I’m not going to attempt a similar paragraph by paragraph treatment of the longer BIS staff note. It has some useful material in it, particularly for those less familiar with these issues, even if it has a strong focus on “whether losses matter for a central bank” (as they note, losses do not compromise a central bank’s technical ability to fulfil its mandate), rather than whether they matter for taxpayers, citizens, and those wishing to hold a central bank to account. I wanted to pick up briefly just the last couple of paragraphs, on how central banks should respond to losses.

“Effective communication” does not include trying to spin public audiences or MPs with assertions that real economic losses – that leave taxpayers poorer – are “just an accounting issue”. It should not include handwaving assertions about the wider benefits being “multiples” of the losses. It should include careful analysis and research evaluating the actual macroeconomic impact, including by comparison with the gains that less financially risky interventions might have offered. It should include careful ex ante disclosed risk analysis (the case for which was all the stronger for central banks coming late to the QE party, like the RBNZ or RBA). And it should include explicit recognition by central banks that they can, and sometimes do, make mistakes, even substantial ones. None of that has characterised the Reserve Bank of New Zealand through this episode.

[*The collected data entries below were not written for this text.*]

theorem A_complete (m : List (List Int)) (fv : Int) (vis : List Int) (v : Int)
    (h : pvRch m fv vis v) : ∀ f : Nat, pvMu m (v :: vis) + 1 ≤ f →
    (dfsA m fv f v vis).1 = true := by
  induction h with
  | hit vis v hv =>
    intro f hf
    obtain ⟨g, rfl⟩ : ∃ g, f = g + 1 := ⟨f - 1, by omega⟩
    simp [dfsA, hv]
  | step vis v w hw hnv hne hr ih =>
    intro f hf
    obtain ⟨g, rfl⟩ : ∃ g, f = g + 1 := ⟨f - 1, by omega⟩
    by_cases hvf : v = fv
    · simp [dfsA, hvf]
    · have hbounds := gn_bounds m v w hw
      have hwvv : w ∉ v :: vis := by simp [hne, hnv]
      have hmu : pvMu m (w :: v :: vis) + 1 = pvMu m (v :: vis) :=
        mu_cons m (v :: vis) w hbounds.1 hbounds.2 hwvv
      have hg : pvMu m (w :: v :: vis) + 1 ≤ g := by omega
      have hlist : ∀ ns, w ∈ ns → ∀ visC, visC.Perm (v :: vis) →
          (dfsAList m fv g ns visC).1 = true := by
        intro ns
        induction ns with
        | nil => intro hmem; simp at hmem
        | cons n ns ihn =>
          intro hmem visC hperm
          simp only [dfsAList]
          have hwnotC : w ∉ visC := fun c => hwvv (hperm.mem_iff.mp c)
          by_cases hn : n ∈ visC
          · rw [if_pos hn]
            have hnw : n ≠ w := fun c => hwnotC (c ▸ hn)
            exact ihn ((List.mem_cons.mp hmem).resolve_left (fun c => hnw c.symm)) visC hperm
          · rw [if_neg hn]
            by_cases hnw : n = w
            · subst hnw
              have h1 : (dfsA m fv g n (v :: vis)).1 = true := ih g hg
              have h2 := ((A_congr m fv g).1 n visC (v :: vis) hperm).1
              rw [if_pos (h2.trans h1)]
              exact h2.trans h1
            · by_cases hr1 : (dfsA m fv g n visC).1 = true
              · rw [if_pos hr1]; exact hr1
              · rw [if_neg hr1]
                have hperm2 : ((dfsA m fv g n visC).2).Perm (v :: vis) :=
                  ((A_perm m fv g).1 n visC (by simpa using hr1)).trans hperm
                exact ihn ((List.mem_cons.mp hmem).resolve_left (fun c => hnw c.symm)) _ hperm2
      have hres := hlist (getNeighborsA m v) hw (vis ++ [v]) (List.perm_append_singleton v vis)
      simp [dfsA, hvf, hres]

-- ---- walks vs pvRch ----

theorem walk_append (m : List (List Int)) : ∀ (p : List Int) (a b c : Int),
    pvWalk m a b p → c ∈ getNeighborsA m b → pvWalk m a c (p ++ [c]) := by
  intro p
  induction p with
  | nil =>
    intro a b c h hc
    subst h
    exact ⟨hc, rfl⟩
  | cons w p ih =>
    intro a b c h hc
    exact ⟨h.1, ih w b c h.2 hc⟩

theorem walk_cut (m : List (List Int)) : ∀ (a : List Int) (u t x : Int) (b : List Int),
    pvWalk m u t (a ++ x :: b) → pvWalk m x t b := by
  intro a
  induction a with
  | nil => intro u t x b h; exact h.2
  | cons y a ih => intro u t x b h; exact ih y t x b h.2

theorem walk_last_mem (m : List (List Int)) : ∀ (p : List Int) (a t : Int),
    pvWalk m a t p → p ≠ [] → t ∈ p := by
  intro p
  induction p with
  | nil => intro a t _ h; exact absurd rfl h
  | cons w p ih =>
    intro a t h _
    rcases List.eq_nil_or_concat' p with rfl | _
    · rw [show t = w from h.2.symm]; exact List.mem_cons_self ..
    · have : p ≠ [] := by rintro rfl; simp_all
      exact List.mem_cons_of_mem _ (ih w t h.2 this)

theorem rch_to_walk (m : List (List Int)) (fv : Int) (X : List Int) (v : Int)
    (h : pvRch m fv X v) :
    ∃ p, pvWalk m v fv p ∧ p.Nodup ∧ ∀ x ∈ p, x ∉ X ∧ x ≠ v := by
  induction h with
  | hit vis v hv => exact ⟨[], hv, List.nodup_nil, by simp⟩
  | step vis v w hw hnv hne _ ih =>
    obtain ⟨p, hp, hnd, hc⟩ := ih
    refine ⟨w :: p, ⟨hw, hp⟩, ?_, ?_⟩
    · exact List.nodup_cons.mpr ⟨fun c => (hc w c).2 rfl, hnd⟩
    · intro x hx
      rcases List.mem_cons.mp hx with rfl | hx
      · exact ⟨hnv, hne⟩
      · have := hc x hx
        refine ⟨fun c => this.1 (List.mem_cons_of_mem _ c), fun c => this.1 (c ▸ List.mem_cons_self ..)⟩

theorem walk_to_rch (m : List (List Int)) (fv : Int) : ∀ (p : List Int) (v : Int) (X : List Int),
    pvWalk m v fv p → p.Nodup → (∀ x ∈ p, x ∉ X ∧ x ≠ v) → pvRch m fv X v := by
  intro p
  induction p with
  | nil => intro v X h _ _; exact pvRch.hit _ _ h
  | cons w p ih =>
    intro v X h hnd hc
    have hcw := hc w (List.mem_cons_self ..)
    refine pvRch.step _ _ _ h.1 hcw.1 hcw.2 ?_
    refine ih w (v :: X) h.2 (List.nodup_cons.mp hnd).2 ?_
    intro x hx
    have h1 := hc x (List.mem_cons_of_mem _ hx)
    have h2 : x ≠ w := fun c => (List.nodup_cons.mp hnd).1 (c ▸ hx)
    refine ⟨fun c => ?_, h2⟩
    rcases List.mem_cons.mp c with rfl | c
    · exact h1.2 rfl
    · exact h1.1 c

And what of that final paragraph? It has the feel of editorial spin. Although it has become common in this field to claim that big financial losses are sometimes the price that has to be paid, there is rarely any rigorous attempt made to demonstrate the truth of that claim in respect of discretionary ad hoc interventions like the LSAP (or peer programmes abroad). Central banking done well should be profitable, from the nature of the institution – not because a central bank sets out to maximise profits (such a beast would be dangerous indeed) but because of its position in the market/economy and the monopolies the state gives it central bank.

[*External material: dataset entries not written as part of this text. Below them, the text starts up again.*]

-- pv_equiv track=rewrite | github.com/YiranXu/coding_problems_practice | Others/facebookpractice/ContiguousSubarrays.py | count_subarrays3
-- ===== SOURCE A (Python) =====
-- def count_subarrays3(arr):
--     n = len(arr)
--     res = [1] * n
--     stack = [-1]
--     #left
--     for i in range(n):
--         while len(stack) > 1 and arr[stack[-1]] < arr[i]:
--             stack.pop()
--         res[i] += i - stack[-1] - 1
--         stack.append(i)
--
--     # from right
--     stack = [n]
--     for i in range(n - 1, -1, -1):
--         while len(stack) > 1 and arr[stack[-1]] < arr[i]:
--             stack.pop()
--         res[i] += stack[-1] - i - 1
--         stack.append(i)
--     return res
-- ===== SOURCE B (Python) =====
-- def count_subarrays3(arr):
--     n = len(arr)
--     res = []
--     for i in range(n):
--         left = 0
--         j = i - 1
--         while j >= 0 and arr[j] < arr[i]:
--             left += 1
--             j -= 1
--         right = 0
--         j = i + 1
--         while j < n and arr[j] < arr[i]:
--             right += 1
--             j += 1
--         res.append(1 + left + right)
--     return res
-- ===== Notes on version B (the rewrite author's own statement) =====
-- stated objective: simpler
-- what changed: Replaced the two global monotonic-stack passes by an independent outward scan per index (count consecutive strictly smaller neighbours on each side, stopping at the first element >= arr[i]); no stack is maintained.
import Mathlib
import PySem

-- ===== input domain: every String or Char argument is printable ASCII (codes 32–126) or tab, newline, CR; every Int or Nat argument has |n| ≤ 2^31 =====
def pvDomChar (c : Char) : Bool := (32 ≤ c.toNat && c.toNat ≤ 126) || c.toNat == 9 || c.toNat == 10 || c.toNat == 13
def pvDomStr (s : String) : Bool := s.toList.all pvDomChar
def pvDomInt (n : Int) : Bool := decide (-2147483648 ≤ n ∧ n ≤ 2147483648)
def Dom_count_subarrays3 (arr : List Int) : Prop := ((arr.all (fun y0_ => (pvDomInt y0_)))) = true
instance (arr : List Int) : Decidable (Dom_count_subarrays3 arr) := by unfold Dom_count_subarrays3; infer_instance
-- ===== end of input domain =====

-- B replaces A's two monotonic-stack passes by an independent outward scan per index
-- (stop at the first element ≥ arr[i] on each side); simpler, no stack, but not faster.

-- ===== PORT A =====
-- Python's `while len(stack) > 1 and arr[stack[-1]] < arr[i]: stack.pop()`.
-- The stack is kept with its TOP AT THE HEAD (Python appends/pops at the end).
-- Entries guarded by `len(stack) > 1` are previously pushed loop indices, always in
-- range, so `arr[stack[-1]]` is ported with pyGetD (the default 0 is never taken).
def popStack (arr : List Int) (x : Int) : List Int → List Int
  | t :: r :: rest =>
    if PySem.List.pyGetD arr t 0 < x then popStack arr x (r :: rest) else t :: r :: rest
  | st => st

def count_subarrays3 (arr : List Int) : List Int :=
  let n : Int := arr.length
  let res : List Int := List.replicate arr.length (1 : Int)
  -- left pass; `stack[-1]` is `.headI` (the stack is never empty: the sentinel stays)
  let p1 := (PySem.List.pyRange 0 n 1).foldl (fun (st : List Int × List Int) i =>
      let stack := popStack arr (PySem.List.pyGetD arr i 0) st.2
      (PySem.List.pySetD st.1 i (PySem.List.pyGetD st.1 i 0 + (i - stack.headI - 1)),
       i :: stack)) (res, [(-1 : Int)])
  -- right pass
  let p2 := (PySem.List.pyRange (n - 1) (-1) (-1)).foldl (fun (st : List Int × List Int) i =>
      let stack := popStack arr (PySem.List.pyGetD arr i 0) st.2
      (PySem.List.pySetD st.1 i (PySem.List.pyGetD st.1 i 0 + (stack.headI - i - 1)),
       i :: stack)) (p1.1, [n])
  p2.1

-- ===== PORT B =====
-- `while j >= 0 and arr[j] < x: left += 1; j -= 1`  (j stays in range when read)
def leftScan (arr : List Int) (x : Int) (j : Int) : Int :=
  if h : 0 ≤ j ∧ PySem.List.pyGetD arr j 0 < x then 1 + leftScan arr x (j - 1) else 0
termination_by (j + 1).toNat
decreasing_by omega

-- `while j < n and arr[j] < x: right += 1; j += 1`  (j ≥ 0 always at the call sites)
def rightScan (arr : List Int) (x : Int) (j : Int) : Int :=
  if h : j < (arr.length : Int) ∧ PySem.List.pyGetD arr j 0 < x then 1 + rightScan arr x (j + 1) else 0
termination_by ((arr.length : Int) - j).toNat
decreasing_by omega

def count_subarrays3_alt (arr : List Int) : List Int :=
  let n : Int := arr.length
  (PySem.List.pyRange 0 n 1).map (fun i =>
    let x := PySem.List.pyGetD arr i 0
    1 + leftScan arr x (i - 1) + rightScan arr x (i + 1))

-- ===== PRECONDITION & SPEC =====
def Spec_count_subarrays3 (arr : List Int) (out : List Int) : Prop := out = count_subarrays3_alt arr
instance (arr : List Int) (out : List Int) : Decidable (Spec_count_subarrays3 arr out) := by unfold Spec_count_subarrays3; infer_instance

-- ===== CLAIM (what is proved, stated in full; the proofs are below) =====
def Claim_equal_count_subarrays3 : Prop := ∀ (arr : List Int), Dom_count_subarrays3 arr → Spec_count_subarrays3 arr (count_subarrays3 arr)

-- ===== LEMMAS AND PROOFS =====

-- abbreviations used only by the proofs
def aGet (arr : List Int) (j : Int) : Int := PySem.List.pyGetD arr j 0
def lc (arr : List Int) (i : Int) : Int := leftScan arr (aGet arr i) (i - 1)
def rc (arr : List Int) (i : Int) : Int := rightScan arr (aGet arr i) (i + 1)

lemma leftScan_eq (arr : List Int) (x j : Int) :
    leftScan arr x j = if 0 ≤ j ∧ aGet arr j < x then 1 + leftScan arr x (j - 1) else 0 := by
  rw [leftScan]; simp [aGet]

lemma rightScan_eq (arr : List Int) (x j : Int) :
    rightScan arr x j = if j < (arr.length : Int) ∧ aGet arr j < x then 1 + rightScan arr x (j + 1) else 0 := by
  rw [rightScan]; simp [aGet]

lemma leftScan_nonneg (arr : List Int) (x j : Int) : 0 ≤ leftScan arr x j := by
  induction hj : (j + 1).toNat using Nat.strong_induction_on generalizing j with
  | _ d ih =>
    rw [leftScan_eq]
    split_ifs with h
    · have := ih ((j - 1) + 1).toNat (by omega) (j - 1) rfl
      omega
    · omega

-- every index skipped by the scan is valid and strictly below the threshold
lemma leftScan_run (arr : List Int) (x j : Int) :
    ∀ q, j - leftScan arr x j < q → q ≤ j → 0 ≤ q ∧ aGet arr q < x := by
  induction hj : (j + 1).toNat using Nat.strong_induction_on generalizing j with
  | _ d ih =>
    intro q hq1 hq2
    rw [leftScan_eq] at hq1
    split_ifs at hq1 with h
    · rcases eq_or_lt_of_le hq2 with rfl | hlt
      · exact h
      · have := leftScan_nonneg arr x (j - 1)
        exact ih ((j - 1) + 1).toNat (by omega) (j - 1) rfl q (by omega) (by omega)
    · omega

-- a scan may be split at any point of its run
lemma leftScan_jump (arr : List Int) (x : Int) :
    ∀ (d : Nat) (j r : Int), j - r = d → r ≤ j →
      (∀ q, r < q → q ≤ j → 0 ≤ q ∧ aGet arr q < x) →
      leftScan arr x j = (j - r) + leftScan arr x r := by
  intro d
  induction d with
  | zero =>
    intro j r hd _ _
    have hjr : j = r := by omega
    subst hjr; simp
  | succ d ih =>
    intro j r hd hle hrun
    have hj := hrun j (by omega) le_rfl
    rw [leftScan_eq, if_pos hj]
    have := ih (j - 1) r (by omega) (by omega)
      (fun q h1 h2 => hrun q h1 (by omega))
    omega

lemma rightScan_nonneg (arr : List Int) (x j : Int) : 0 ≤ rightScan arr x j := by
  induction hj : ((arr.length : Int) - j).toNat using Nat.strong_induction_on generalizing j with
  | _ d ih =>
    rw [rightScan_eq]
    split_ifs with h
    · have := ih ((arr.length : Int) - (j + 1)).toNat (by omega) (j + 1) rfl
      omega
    · omega

lemma rightScan_run (arr : List Int) (x j : Int) :
    ∀ q, j ≤ q → q < j + rightScan arr x j → aGet arr q < x ∧ q < (arr.length : Int) := by
  induction hj : ((arr.length : Int) - j).toNat using Nat.strong_induction_on generalizing j with
  | _ d ih =>
    intro q hq1 hq2
    rw [rightScan_eq] at hq2
    split_ifs at hq2 with h
    · rcases eq_or_lt_of_le hq1 with rfl | hlt
      · exact ⟨h.2, h.1⟩
      · have := rightScan_nonneg arr x (j + 1)
        exact ih ((arr.length : Int) - (j + 1)).toNat (by omega) (j + 1) rfl q (by omega) (by omega)
    · omega

lemma rightScan_jump (arr : List Int) (x : Int) :
    ∀ (d : Nat) (j r : Int), r - j = d → j ≤ r →
      (∀ q, j ≤ q → q < r → aGet arr q < x ∧ q < (arr.length : Int)) →
      rightScan arr x j = (r - j) + rightScan arr x r := by
  intro d
  induction d with
  | zero =>
    intro j r hd _ _
    have hjr : j = r := by omega
    subst hjr; simp
  | succ d ih =>
    intro j r hd hle hrun
    have hj := hrun j le_rfl (by omega)
    rw [rightScan_eq, if_pos ⟨hj.2, hj.1⟩]
    have := ih (j + 1) r (by omega) (by omega)
      (fun q h1 h2 => hrun q (by omega) h2)
    omega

Finally, and reverting specifically to New Zealand, one of my consistent criticisms of the LSAP programme is that there is no evidence in any of the material that has been released that the Reserve Bank or Treasury ever conducted or provided a robust analysis of what could go wrong when seeking the approval of the Minister of Finance for such huge punts on the bond market (and punts they were).
As just one example, consider this Treasury report to the Minister dated 1 May 2020 (so six weeks after the LSAP had been launched, and well after the initial US-led disruption to bond markets had settled down), in support of the Reserve Bank’s bid to expand the LSAP programme, and increase the associated financial risks. Here is the relevant bit of the financial risks section

Written in a way to suggest the programme was more likely to make money than lose it (despite the record low interest rates at the time) and with a “large but plausible” downside scenario involving the OCR only getting back to 1 per cent by this year, with no attempt at all to offer tail risk estimates of the extent of the possible loss. It simply isn’t the sort of analysis that should prompt any degree of confidence in either the Reserve Bank or the Treasury.
But this is the sort of stuff that Orr apparently stands by 100 per cent, with no regrets for anything he or the MPC were responsible for.